Below are the records. Gather each line that holds "contains".

### Given records ###

-- pv_equiv track=rewrite | github.com/palanshagarwal/Startup-job-search | search/views.py | filter_keyword
-- ===== SOURCE A (Python) =====
-- market_exclude={'developer':1,'engineer':1}
--
-- def filter_keyword(tags,key):
--     Skillflag=False
--     sflag=False
--     rflag=False
--     for i in tags:
--         if i['tag_type']=='SkillTag':
--             if key in (i['name']):
--                 Skillflag=True
--                 break
--     for i in tags:
--         if i['tag_type']=='RoleTag':
--             for j in market_exclude:
--                 if j in (i['name']):
--                     Skillflag=False
--                     rflag=True
--                     break
--
--     if Skillflag==False and rflag==False:
--         for i in tags:
--             if i['tag_type']=='RoleTag':
--                 if key in (i['name']):
--                     Skillflag=True
--                     break
--     # print Skillflag
--     return Skillflag
-- ===== SOURCE B (Python) =====
-- market_exclude = {'developer': 1, 'engineer': 1}
--
-- def filter_keyword(tags, key):
--     has_skill = has_exclude = has_role = False
--     for i in tags:
--         t = i['tag_type']
--         if t == 'SkillTag':
--             if not has_skill and key in i['name']:
--                 has_skill = True
--         elif t == 'RoleTag':
--             name = i['name']
--             if 'developer' in name or 'engineer' in name:
--                 has_exclude = True
--             if key in name:
--                 has_role = True
--     return (not has_exclude) and (has_skill or has_role)
-- ===== Notes on version B (the rewrite author's own statement) =====
-- stated objective: simpler
-- what changed: Replaced A's three sequential scans with mutable flag clobbering (Skillflag reset to False by the exclude scan, conditional third scan) by a single pass maintaining three booleans and the closed boolean form (not has_exclude) and (has_skill or has_role).
import Mathlib
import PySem

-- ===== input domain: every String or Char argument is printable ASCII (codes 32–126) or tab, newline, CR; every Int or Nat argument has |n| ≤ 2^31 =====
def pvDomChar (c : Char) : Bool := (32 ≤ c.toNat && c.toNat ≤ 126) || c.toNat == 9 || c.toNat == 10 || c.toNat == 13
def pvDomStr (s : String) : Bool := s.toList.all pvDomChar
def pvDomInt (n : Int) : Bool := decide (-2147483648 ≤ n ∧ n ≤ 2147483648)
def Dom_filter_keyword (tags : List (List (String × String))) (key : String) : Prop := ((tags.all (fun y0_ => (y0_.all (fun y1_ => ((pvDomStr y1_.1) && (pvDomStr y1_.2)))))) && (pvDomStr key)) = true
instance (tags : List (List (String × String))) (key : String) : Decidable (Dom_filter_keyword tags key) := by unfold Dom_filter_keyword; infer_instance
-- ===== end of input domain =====

-- B replaces A's three sequential scans over tags by one pass keeping three booleans
-- and returns the closed boolean form (not has_exclude) && (has_skill || has_role): simpler, same cost.


-- shared dict-access helpers (i['k'] on an association list: first match; total forms used
-- by the ports, Pre_ below excludes exactly the inputs where Python's access raises KeyError)
def pvLk (d : List (String × String)) (k : String) : Option String :=
  (d.find? (fun p => p.1 == k)).map (fun p => p.2)
def pvTagType (d : List (String × String)) : String := (pvLk d "tag_type").getD ""
def pvName (d : List (String × String)) : String := (pvLk d "name").getD ""

-- ===== PORT A =====
-- first loop: first SkillTag whose name contains key (break)
def aLoop1 (key : String) : List (List (String × String)) → Bool
  | [] => false
  | d :: r =>
    if pvTagType d = "SkillTag" then
      if PySem.Str.isIn key (pvName d) then true else aLoop1 key r
    else aLoop1 key r

-- inner loop over the keys of market_exclude (break on first hit)
def aInner (name : String) : List String → Bool
  | [] => false
  | j :: r => if PySem.Str.isIn j name then true else aInner name r

-- second loop: every RoleTag; on an exclude hit set Skillflag=False, rflag=True
def aLoop2 : List (List (String × String)) → Bool → Bool → Bool × Bool
  | [], sf, rf => (sf, rf)
  | d :: r, sf, rf =>
    if pvTagType d = "RoleTag" then
      if aInner (pvName d) ["developer", "engineer"] then aLoop2 r false true
      else aLoop2 r sf rf
    else aLoop2 r sf rf

-- third loop: first RoleTag whose name contains key (break)
def aLoop3 (key : String) : List (List (String × String)) → Bool
  | [] => false
  | d :: r =>
    if pvTagType d = "RoleTag" then
      if PySem.Str.isIn key (pvName d) then true else aLoop3 key r
    else aLoop3 key r

def filter_keyword (tags : List (List (String × String))) (key : String) : Bool :=
  let sf := aLoop1 key tags
  let p := aLoop2 tags sf false
  if p.1 = false ∧ p.2 = false then aLoop3 key tags else p.1

-- ===== PORT B =====
def bStep (key : String) (st : Bool × Bool × Bool) (d : List (String × String)) : Bool × Bool × Bool :=
  let t := pvTagType d
  if t = "SkillTag" then
    if !st.1 && PySem.Str.isIn key (pvName d) then (true, st.2.1, st.2.2) else st
  else if t = "RoleTag" then
    let n := pvName d
    let e := if PySem.Str.isIn "developer" n || PySem.Str.isIn "engineer" n then true else st.2.1
    let r := if PySem.Str.isIn key n then true else st.2.2
    (st.1, e, r)
  else st

def filter_keyword_alt (tags : List (List (String × String))) (key : String) : Bool :=
  let st := tags.foldl (bStep key) (false, false, false)
  !st.2.1 && (st.1 || st.2.2)

-- ===== PRECONDITION & SPEC =====
-- true iff d is a SkillTag with a present name containing key (the reads loop 1 performs up to its break)
def pvSkillHit (key : String) (d : List (String × String)) : Bool :=
  pvTagType d = "SkillTag" &&
    (match pvLk d "name" with
     | some n => PySem.Str.isIn key n
     | none => false)

-- Pre_ excludes exactly the inputs where Python A raises KeyError: a tag without 'tag_type',
-- a RoleTag without 'name', or a SkillTag without 'name' that is not preceded by a SkillTag
-- whose name contains key (loop 1 reads SkillTag names only up to its first match).
def Pre_filter_keyword (tags : List (List (String × String))) (key : String) : Prop :=
  (∀ d ∈ tags, (pvLk d "tag_type").isSome = true) ∧
  (∀ d ∈ tags, pvTagType d = "RoleTag" → (pvLk d "name").isSome = true) ∧
  (∀ i ∈ List.range tags.length,
     (pvTagType (tags.getD i []) = "SkillTag" ∧ pvLk (tags.getD i []) "name" = none) →
     ∃ j ∈ List.range i, pvSkillHit key (tags.getD j []) = true)
instance (tags : List (List (String × String))) (key : String) : Decidable (Pre_filter_keyword tags key) := by
  unfold Pre_filter_keyword; infer_instance

def pvWitness_filter_keyword : (List (List (String × String))) × String :=
  ([[("tag_type", "SkillTag"), ("name", "python dev")],
    [("tag_type", "RoleTag"), ("name", "data analyst")]], "python")

def Spec_filter_keyword (tags : List (List (String × String))) (key : String) (out : Bool) : Prop := out = filter_keyword_alt tags key
instance (tags : List (List (String × String))) (key : String) (out : Bool) : Decidable (Spec_filter_keyword tags key out) := by unfold Spec_filter_keyword; infer_instance

-- ===== CLAIM (what is proved, stated in full; the proofs are below) =====
def Claim_equal_filter_keyword : Prop := ∀ (tags : List (List (String × String))) (key : String), Dom_filter_keyword tags key → Pre_filter_keyword tags key → Spec_filter_keyword tags key (filter_keyword tags key)

-- ===== LEMMAS AND PROOFS =====
-- closed-form predicates both ports are reduced to
def pvS (key : String) (tags : List (List (String × String))) : Bool :=
  tags.any (fun d => pvTagType d = "SkillTag" && PySem.Str.isIn key (pvName d))
def pvE (tags : List (List (String × String))) : Bool :=
  tags.any (fun d => pvTagType d = "RoleTag" &&
    (PySem.Str.isIn "developer" (pvName d) || PySem.Str.isIn "engineer" (pvName d)))
def pvR (key : String) (tags : List (List (String × String))) : Bool :=
  tags.any (fun d => pvTagType d = "RoleTag" && PySem.Str.isIn key (pvName d))

theorem aLoop1_eq (key : String) (tags : List (List (String × String))) :
    aLoop1 key tags = pvS key tags := by
  induction tags with
  | nil => rfl
  | cons d r ih =>
    simp only [aLoop1, pvS, List.any_cons]
    generalize PySem.Str.isIn key (pvName d) = k
    by_cases h : pvTagType d = "SkillTag" <;> cases k <;> simp [h, ih, pvS]

theorem aInner_eq (n : String) :
    aInner n ["developer", "engineer"] =
      (PySem.Str.isIn "developer" n || PySem.Str.isIn "engineer" n) := by
  simp only [aInner]
  generalize PySem.Str.isIn "developer" n = bd
  generalize PySem.Str.isIn "engineer" n = be
  cases bd <;> cases be <;> simp

theorem aLoop2_eq (tags : List (List (String × String))) (sf rf : Bool) :
    aLoop2 tags sf rf = (sf && !pvE tags, rf || pvE tags) := by
  induction tags generalizing sf rf with
  | nil => simp [aLoop2, pvE]
  | cons d r ih =>
    simp only [aLoop2, pvE, List.any_cons, aInner_eq]
    generalize (PySem.Str.isIn "developer" (pvName d) || PySem.Str.isIn "engineer" (pvName d)) = c
    by_cases h : pvTagType d = "RoleTag" <;> cases c <;> simp [h, ih, pvE]

theorem aLoop3_eq (key : String) (tags : List (List (String × String))) :
    aLoop3 key tags = pvR key tags := by
  induction tags with
  | nil => rfl
  | cons d r ih =>
    simp only [aLoop3, pvR, List.any_cons]
    generalize PySem.Str.isIn key (pvName d) = k
    by_cases h : pvTagType d = "RoleTag" <;> cases k <;> simp [h, ih, pvR]

theorem bFold_eq (key : String) (tags : List (List (String × String))) (s e r : Bool) :
    tags.foldl (bStep key) (s, e, r) = (s || pvS key tags, e || pvE tags, r || pvR key tags) := by
  induction tags generalizing s e r with
  | nil => simp [pvS, pvE, pvR]
  | cons d rest ih =>
    simp only [List.foldl_cons, bStep, pvS, pvE, pvR, List.any_cons]
    generalize PySem.Str.isIn key (pvName d) = k
    generalize PySem.Str.isIn "developer" (pvName d) = bd
    generalize PySem.Str.isIn "engineer" (pvName d) = be
    by_cases ht : pvTagType d = "SkillTag"
    · have hr : ¬ pvTagType d = "RoleTag" := by simp [ht]
      cases s <;> cases k <;> simp [ht, ih, pvS, pvE, pvR]
    · by_cases hr : pvTagType d = "RoleTag"
      · cases bd <;> cases be <;> cases k <;>
          simp [hr, ih, pvS, pvE, pvR]
      · simp [ht, hr, ih, pvS, pvE, pvR]

theorem ports_eq (tags : List (List (String × String))) (key : String) :
    filter_keyword tags key = filter_keyword_alt tags key := by
  simp only [filter_keyword, filter_keyword_alt, aLoop1_eq, aLoop2_eq, aLoop3_eq, bFold_eq]
  cases hE : pvE tags <;> cases hS : pvS key tags <;> cases hR : pvR key tags <;> simp

-- ===== VERDICT (by name: the statement is the Claim_ definition above) =====
theorem filter_keyword_spec : Claim_equal_filter_keyword := by
  intro tags key _ _
  unfold Spec_filter_keyword
  exact ports_eq tags key
-- the value A recounts from scratch is B's base + delta
theorem conflict_swap (s : List Int) (i j : ℕ) (hij : i < j) (hj : j < s.length) :
    get_conflict_num (pySwap s (i : Int) (j : Int)) =
      baseConflicts s (s.length : Int) + swapDelta s (s.length : Int) (i : Int) (j : Int) := by
  rw [gcn_eq_pairFold, pairFold_eq_CF, base_eq_CF, delta_eq_DL, length_pySwap,
      fOf_pySwap s i j (by omega) hj, CF_update s.length (fOf s) i j (by omega) (by omega) hj]

theorem inner_eq (s : List Int) (cc i : Int) (hi : 0 ≤ i) :
    ∀ js : List Int, (∀ j ∈ js, i < j ∧ j < (s.length : Int)) →
      goA_inner s cc i js = goB_inner s cc (baseConflicts s (s.length : Int)) (s.length : Int) i js := by
  intro js h
  induction js with
  | nil => rfl
  | cons j js ih =>
    have hj := h j (by simp)
    obtain ⟨i', rfl⟩ : ∃ i' : ℕ, (i' : Int) = i := ⟨i.toNat, by omega⟩
    obtain ⟨j', rfl⟩ : ∃ j' : ℕ, (j' : Int) = j := ⟨j.toNat, by omega⟩
    have hlt : i' < j' := by omega
    have hjn : j' < s.length := by omega
    simp only [goA_inner, goB_inner]
    rw [conflict_swap s i' j' hlt hjn]
    by_cases hc : baseConflicts s (s.length : Int)
        + swapDelta s (s.length : Int) (i' : Int) (j' : Int) < cc
    · rw [if_pos hc, if_pos hc]
    · rw [if_neg hc, if_neg hc]
      exact ih (fun x hx => h x (by simp [hx]))

theorem outer_eq (s : List Int) (cc : Int) :
    ∀ is' : List Int, (∀ i ∈ is', 0 ≤ i) →
      goA_outer s cc is' = goB_outer s cc (baseConflicts s (s.length : Int)) (s.length : Int) is' := by
  intro is' h
  induction is' with
  | nil => simp [goA_outer, goB_outer]
  | cons i is' ih =>
    have hi : 0 ≤ i := h i (by simp)
    simp only [goA_outer, goB_outer]
    rw [inner_eq s cc i hi (PySem.List.pyRange (i + 1) (s.length : Int) 1)
        (fun j hjmem => by
          rcases (PySem.List.mem_pyRange_one).1 hjmem with ⟨h1, h2⟩
          exact ⟨by omega, h2⟩)]
    exact match goB_inner s cc (baseConflicts s (s.length : Int)) (s.length : Int) i
        (PySem.List.pyRange (i + 1) (s.length : Int) 1) with
      | some r => rfl
      | none => ih (fun x hx => h x (by simp [hx]))

-- ===== VERDICT (by name: the statement is the Claim_ definition above) =====
theorem get_optimal_status_spec : Claim_equal_get_optimal_status := by
  intro s cc _
  unfold Spec_get_optimal_status get_optimal_status get_optimal_status_alt
  exact outer_eq s cc (PySem.List.pyRange 0 ((s.length : Int) - 1) 1)
    (fun i hmem => ((PySem.List.mem_pyRange_one).1 hmem).1)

###

• _Task solution_
-- first loop: first SkillTag whose name contains key (break)
-- third loop: first RoleTag whose name contains key (break)
-- whose name contains key (loop 1 reads SkillTag names only up to its first match).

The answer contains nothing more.